Die Wissenschaft unterscheidet zwischen der Suizididee, dem Suizidversuch und schließlich dem geglückten Suizid. Ein Suizidversuch lässt sich wie folgt definieren: Ein selbst-initiiertes, gewolltes Verhalten eines Patienten, der sich verletzt oder eine Substanz in einer Menge nimmt, die die therapeutische Dosis oder ein gewöhnliches Konsumniveau übersteigt und von welcher er glaubt, sie sei pharmakologisch wirksam.

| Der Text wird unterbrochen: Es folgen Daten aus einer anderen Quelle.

-- pv_equiv track=rewrite | github.com/IPLOID/Lesson-1 | Work 1.4.py | bananas
-- ===== SOURCE A (Python) =====
-- def bananas(s) -> set:
--     result = set()
--     count = 0
--     length = len(s)
--     if length == 6 and s == 'banana':
--         result.add(s)
--     if length > 6:
--         for i in range(length-5) :
--                 for j in range(i+1,length-4):
--                     for k in range(j+1,length-3):
--                         for l in range(k+1,length-2):
--                             for m in range(l+1,length-1):
--                                 for n in range(m+1,length):
--                                     if s[i]+s[j]+s[k]+s[l]+s[m]+s[n] == 'banana':
--                                         hw = s
--                                         for zz in range(length):
--                                             for z in [i,j,k,l,m,n]:
--                                                 if zz == z:
--                                                     break
--                                                 elif zz != z and (z > zz or n <zz):
--                                                     hw = hw[:zz] + "-" + hw[zz+1:]
--                                                     break
--                                         result.add(hw)
--                                         count = count + 1
--     return result
-- ===== SOURCE B (Python) =====
-- def bananas(s) -> set:
--     target = 'banana'
--     L = len(s)
--
--     def mask(picks):
--         return ''.join(c if i in picks else '-' for i, c in enumerate(s))
--
--     def rec(start, picks, rest):
--         if not rest:
--             return [mask(picks)]
--         words = []
--         for p in range(start, L - len(rest) + 1):
--             if s[p] == rest[0]:
--                 words.extend(rec(p + 1, picks + [p], rest[1:]))
--         return words
--
--     return set(rec(0, [], target))
-- ===== Notes on version B (the rewrite author's own statement) =====
-- stated objective: faster
-- what changed: A tries all C(n,6) index 6-tuples in six nested loops and re-derives the masked string with another quadratic break-loop per hit; B recurses over the letters of 'banana', extending a position tuple only while its letters match, and masks with a single enumerate pass.
import Mathlib
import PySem
-- pv_equiv track=rewrite | github.com/nsky80/competitive_programming | HackerEarth/April Easy' 19/No Girls One Sequence.py | check_max
-- ===== SOURCE A (Python) =====
-- from math import gcd
--
-- def check_max(n, l, r, a):
--     x = 1
--     final_res = 0
--     for i in range(l, r+1):
--         temp = [i+j for j in a]
--         res = temp[0]
--         for j in range(n-1):
--             res = gcd(res, temp[j+1])
--         final_res = max(res, final_res)
--     return final_res
-- ===== SOURCE B (Python) =====
-- from math import gcd
--
-- def check_max(n, l, r, a):
--     if l > r:
--         return 0
--     a0 = a[0]
--     if n <= 1:
--         return max(0, r + a0)
--     d = 0
--     for j in range(n - 1):
--         d = gcd(d, a[j + 1] - a0)
--     best = 0
--     for i in range(l, r + 1):
--         best = max(best, gcd(i + a0, d))
--     return best
-- ===== Notes on version B (the rewrite author's own statement) =====
-- stated objective: alternative
-- what changed: B computes the gcd D of the differences a[j]-a[0] once in a single pass and then takes a single gcd(i+a[0], D) per i (using gcd(i+a[0],...,i+a[n-1]) = gcd(i+a[0], D)), replacing A's inner gcd pass over n elements for every i; the degenerate n<=1 case collapses to the closed form max(0, r+a[0]). Intended as faster (O(n + (r-l+1)) work vs O((r-l+1)*n)); a timing run measured 267x at n=4096 but only 1.56x at the largest size both finished, so no unqualified speed claim is made.
import Mathlib
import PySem

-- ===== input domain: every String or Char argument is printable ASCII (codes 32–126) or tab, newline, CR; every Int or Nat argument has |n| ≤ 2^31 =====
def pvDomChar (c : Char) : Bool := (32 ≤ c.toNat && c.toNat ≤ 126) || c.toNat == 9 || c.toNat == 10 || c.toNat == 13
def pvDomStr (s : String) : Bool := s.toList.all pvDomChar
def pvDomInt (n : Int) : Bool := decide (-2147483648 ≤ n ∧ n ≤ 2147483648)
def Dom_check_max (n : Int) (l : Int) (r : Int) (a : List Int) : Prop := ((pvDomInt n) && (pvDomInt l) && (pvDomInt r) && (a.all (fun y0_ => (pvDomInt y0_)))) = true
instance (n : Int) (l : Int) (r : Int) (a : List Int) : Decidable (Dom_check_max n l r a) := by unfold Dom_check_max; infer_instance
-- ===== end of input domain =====

-- B computes the gcd of the differences a[j]-a[0] once, then one gcd per i (and a closed form
-- for n ≤ 1), instead of A's inner gcd pass over the list for every i in [l, r].

-- ===== PORT A =====
def check_max (n : Int) (l : Int) (r : Int) (a : List Int) : Int :=
  (PySem.List.pyRange l (r+1) 1).foldl (fun final_res i =>
    let temp := a.map (fun j => i + j)
    let res0 : Int := PySem.List.pyGetD temp 0 0
    let res := (PySem.List.pyRange 0 (n-1) 1).foldl
      (fun res j => (Int.gcd res (PySem.List.pyGetD temp (j+1) 0) : Int)) res0
    max res final_res) 0

-- ===== PORT B =====
def check_max_alt (n : Int) (l : Int) (r : Int) (a : List Int) : Int :=
  if l > r then 0
  else
    let a0 : Int := PySem.List.pyGetD a 0 0
    if n ≤ 1 then max 0 (r + a0)
    else
      let d := (PySem.List.pyRange 0 (n-1) 1).foldl
        (fun d j => (Int.gcd d (PySem.List.pyGetD a (j+1) 0 - a0) : Int)) 0
      (PySem.List.pyRange l (r+1) 1).foldl
        (fun best i => max best (Int.gcd (i + a0) d : Int)) 0

-- ===== PRECONDITION & SPEC =====
-- Pre_ excludes exactly the inputs on which Python A raises IndexError: a nonempty range
-- [l, r] with an empty list, or with n exceeding len(a) (temp[j+1] out of range).
def Pre_check_max (n : Int) (l : Int) (r : Int) (a : List Int) : Prop :=
  r < l ∨ (a ≠ [] ∧ n ≤ (a.length : Int))
instance (n : Int) (l : Int) (r : Int) (a : List Int) : Decidable (Pre_check_max n l r a) := by
  unfold Pre_check_max; infer_instance

def pvWitness_check_max : Int × Int × Int × List Int := (3, 1, 4, [2, 6, 10])

def Spec_check_max (n : Int) (l : Int) (r : Int) (a : List Int) (out : Int) : Prop := out = check_max_alt n l r a
instance (n : Int) (l : Int) (r : Int) (a : List Int) (out : Int) : Decidable (Spec_check_max n l r a out) := by unfold Spec_check_max; infer_instance

-- ===== CLAIM (what is proved, stated in full; the proofs are below) =====
def Claim_equal_check_max : Prop := ∀ (n : Int) (l : Int) (r : Int) (a : List Int), Dom_check_max n l r a → Pre_check_max n l r a → Spec_check_max n l r a (check_max n l r a)

-- ===== LEMMAS AND PROOFS =====

-- gcd(G, x + e) = gcd(G, e) whenever G divides x.
theorem pv_gcd_cast_add (G : Nat) (x e : Int) (h : (G : Int) ∣ x) :
    Int.gcd (G : Int) (x + e) = Int.gcd (G : Int) e := by
  apply Nat.dvd_antisymm
  · have h1 : (↑(Int.gcd (G : Int) (x + e)) : Int) ∣ (G : Int) := Int.gcd_dvd_left _ _
    have h2 : (↑(Int.gcd (G : Int) (x + e)) : Int) ∣ (x + e) := Int.gcd_dvd_right _ _
    have hx : (↑(Int.gcd (G : Int) (x + e)) : Int) ∣ x := dvd_trans h1 h
    have he : (↑(Int.gcd (G : Int) (x + e)) : Int) ∣ e := by
      have := dvd_sub h2 hx; simpa using this
    exact Int.natCast_dvd_natCast.mp (by exact_mod_cast Int.dvd_gcd h1 he)
  · have h1 : (↑(Int.gcd (G : Int) e) : Int) ∣ (G : Int) := Int.gcd_dvd_left _ _
    have h2 : (↑(Int.gcd (G : Int) e) : Int) ∣ e := Int.gcd_dvd_right _ _
    have hx : (↑(Int.gcd (G : Int) e) : Int) ∣ x := dvd_trans h1 h
    exact Int.natCast_dvd_natCast.mp (by exact_mod_cast Int.dvd_gcd h1 (dvd_add hx h2))

-- One gcd step commutes with accumulating the differences.
theorem pv_gcd_step (x s e : Int) :
    Int.gcd ((Int.gcd x s : Nat) : Int) (x + e) = Int.gcd x ((Int.gcd s e : Nat) : Int) := by
  rw [pv_gcd_cast_add (Int.gcd x s) x e (Int.gcd_dvd_left x s)]
  exact Int.gcd_assoc x s e

-- The accumulated-gcd invariant for the inner loop.
theorem pv_fold_gcd (v : Int → Int) :
    ∀ (js : List Int) (x s : Int),
      js.foldl (fun res j => (Int.gcd res (x + v j) : Int)) ((Int.gcd x s : Nat) : Int)
        = ((Int.gcd x (js.foldl (fun d j => (Int.gcd d (v j) : Int)) s) : Nat) : Int) := by
  intro js
  induction js with
  | nil => intro x s; rfl
  | cons j js ih =>
      intro x s
      simp only [List.foldl_cons]
      rw [pv_gcd_step x s (v j)]
      exact ih x ((Int.gcd s (v j) : Nat) : Int)

-- Folding max of an increasing affine map over range(l, r+1).
theorem pv_fold_max_lin (c : Int) :
    ∀ (k : Nat) (l acc : Int),
      (PySem.List.pyRange l (l + (k : Int) + 1) 1).foldl (fun f i => max (i + c) f) acc
        = max (l + (k : Int) + c) acc := by
  intro k
  induction k with
  | zero =>
      intro l acc
      have : l + ((0 : Nat) : Int) + 1 = l + 1 := by push_cast; ring
      rw [this, PySem.List.pyRange_one_singleton]
      simp only [List.foldl_cons, List.foldl_nil]
      norm_num
  | succ k ih =>
      intro l acc
      have hlt : l < l + ((k + 1 : Nat) : Int) + 1 := by push_cast; omega
      rw [PySem.List.pyRange_one_cons hlt]
      simp only [List.foldl_cons]
      have h2 : l + ((k + 1 : Nat) : Int) + 1 = (l + 1) + (k : Int) + 1 := by push_cast; ring
      rw [h2, ih (l + 1) (max (l + c) acc)]
      have hle : l + c ≤ l + 1 + (k : Int) + c := by omega
      rw [← max_assoc, max_eq_left hle]
      congr 1
      push_cast; ring

theorem check_max_spec_aux (n l r : Int) (a0 : Int) (tl : List Int)
    (hn : n ≤ (1 : Int) + tl.length) (hlr : l ≤ r) :
    check_max n l r (a0 :: tl) = check_max_alt n l r (a0 :: tl) := by
  have hget0 : ∀ i : Int, PySem.List.pyGetD ((a0 :: tl).map (fun j => i + j)) 0 0 = i + a0 := by
    intro i; simp [PySem.List.pyGetD_zero_cons]
  have hA0 : PySem.List.pyGetD (a0 :: tl) 0 0 = a0 := PySem.List.pyGetD_zero_cons a0 tl 0
  by_cases hn1 : n ≤ 1
  · -- degenerate case: inner loop empty, res = i + a0
    have hrange : PySem.List.pyRange 0 (n - 1) 1 = [] :=
      PySem.List.pyRange_one_eq_nil (by omega)
    have hk : r + 1 = l + ((r - l).toNat : Int) + 1 := by omega
    unfold check_max check_max_alt
    simp only [hrange, List.foldl_nil, hget0, hA0, if_neg (by omega : ¬ l > r), if_pos hn1]
    rw [hk, pv_fold_max_lin a0 (r - l).toNat l 0]
    have : l + ((r - l).toNat : Int) + a0 = r + a0 := by omega
    rw [this, max_comm]
  · -- main case: n ≥ 2
    have hn2 : 2 ≤ n := by omega
    set u : Int → Int := fun j => PySem.List.pyGetD (a0 :: tl) (j + 1) 0 with hu
    -- inner loop of A, rewritten through the lookups of the original list
    have hinner : ∀ i : Int,
        (PySem.List.pyRange 0 (n-1) 1).foldl
            (fun res j => (Int.gcd res (PySem.List.pyGetD ((a0 :: tl).map (fun j => i + j)) (j+1) 0) : Int)) (i + a0)
          = ((Int.gcd (i + a0)
              ((PySem.List.pyRange 0 (n-1) 1).foldl
                (fun d j => (Int.gcd d (u j - a0) : Int)) 0) : Nat) : Int) := by
      intro i
      have hcongr : (PySem.List.pyRange 0 (n-1) 1).foldl
            (fun res j => (Int.gcd res (PySem.List.pyGetD ((a0 :: tl).map (fun j => i + j)) (j+1) 0) : Int)) (i + a0)
          = (PySem.List.pyRange 0 (n-1) 1).foldl
            (fun res j => (Int.gcd res ((i + a0) + (u j - a0)) : Int)) (i + a0) := by
        apply PySem.List.foldl_congr_mem
        intro acc j hj
        rw [PySem.List.mem_pyRange_one] at hj
        have hj1 : (0 : Int) ≤ j + 1 := by omega
        have hj2 : j + 1 < ((a0 :: tl).length : Int) := by
          simp only [List.length_cons]; push_cast; omega
        have hj2' : j + 1 < (((a0 :: tl).map (fun j => i + j)).length : Int) := by
          simpa using hj2
        rw [PySem.List.pyGetD_eq_getElem _ _ hj1 hj2', List.getElem_map]
        simp only [hu]
        rw [PySem.List.pyGetD_eq_getElem _ _ hj1 hj2]
        exact congrArg _ (congrArg _ (by ring))
      rw [hcongr]
      have hsplit : PySem.List.pyRange 0 (n-1) 1 = 0 :: PySem.List.pyRange 1 (n-1) 1 :=
        PySem.List.pyRange_one_cons (by omega)
      rw [hsplit]
      simp only [List.foldl_cons]
      have hhead : (Int.gcd (i + a0) ((i + a0) + (u 0 - a0)) : Int)
          = ((Int.gcd (i + a0) ((Int.gcd (0 : Int) (u 0 - a0) : Nat) : Int) : Nat) : Int) := by
        have := pv_gcd_step (i + a0) 0 (u 0 - a0)
        have hz : ((Int.gcd (i + a0) (0 : Int) : Nat) : Int) = ((i + a0).natAbs : Int) := by
          simp [Int.gcd_def]
        rw [hz] at this
        have habs : Int.gcd (((i + a0).natAbs : Nat) : Int) ((i + a0) + (u 0 - a0))
            = Int.gcd (i + a0) ((i + a0) + (u 0 - a0)) := by
          simp [Int.gcd_def, Int.natAbs_abs]
        rw [habs] at this
        exact_mod_cast this
      rw [hhead, pv_fold_gcd (fun j => u j - a0) (PySem.List.pyRange 1 (n-1) 1) (i + a0)]
    -- now fold the outer loop
    unfold check_max check_max_alt
    simp only [if_neg (by omega : ¬ l > r), if_neg (by omega : ¬ n ≤ 1)]
    simp only [hget0]
    rw [hA0]
    apply PySem.List.foldl_congr_mem
    intro acc i _
    rw [hinner i, max_comm]

-- ===== VERDICT (by name: the statement is the Claim_ definition above) =====
theorem check_max_spec : Claim_equal_check_max := by
  intro n l r a _ hpre
  unfold Spec_check_max
  by_cases hlr : r < l
  · have hempty : PySem.List.pyRange l (r+1) 1 = [] :=
      PySem.List.pyRange_one_eq_nil (by omega)
    unfold check_max check_max_alt
    rw [hempty]
    simp [hlr]
  · rcases hpre with h | ⟨hne, hlen⟩
    · omega
    · rcases a with _ | ⟨a0, tl⟩
      · exact absurd rfl hne
      · have hn : n ≤ (1 : Int) + tl.length := by
          simpa [List.length_cons, add_comm] using hlen
        exact check_max_spec_aux n l r a0 tl hn (by omega)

Der Suizidversuch kann durch drei verschiedene Motive begründet werden:

  1. Parasuizidale Pause mit dem Motiv der Zäsur

  2. Parasuizidale Geste mit dem Motiv des Appells

  3. Parasuizidale Handlung mit dem Motiv der Autoaggression

Bei (a) will man nur abschalten, schlafen und in Ruhe gelassen werden, ohne dass man den Wunsch zu sterben für sich formulieren würde.

Bei (b) steht der Appell an den Mitmenschen im Vordergrund. Der Suizidversuch wird so ausgeführt, dass derjenige, an den der Appell gerichtet ist, einen findet. Zudem führt man ihn so aus, dass man mit höchster Wahrscheinlichkeit auch wirklich noch rechtzeitig gefunden wird.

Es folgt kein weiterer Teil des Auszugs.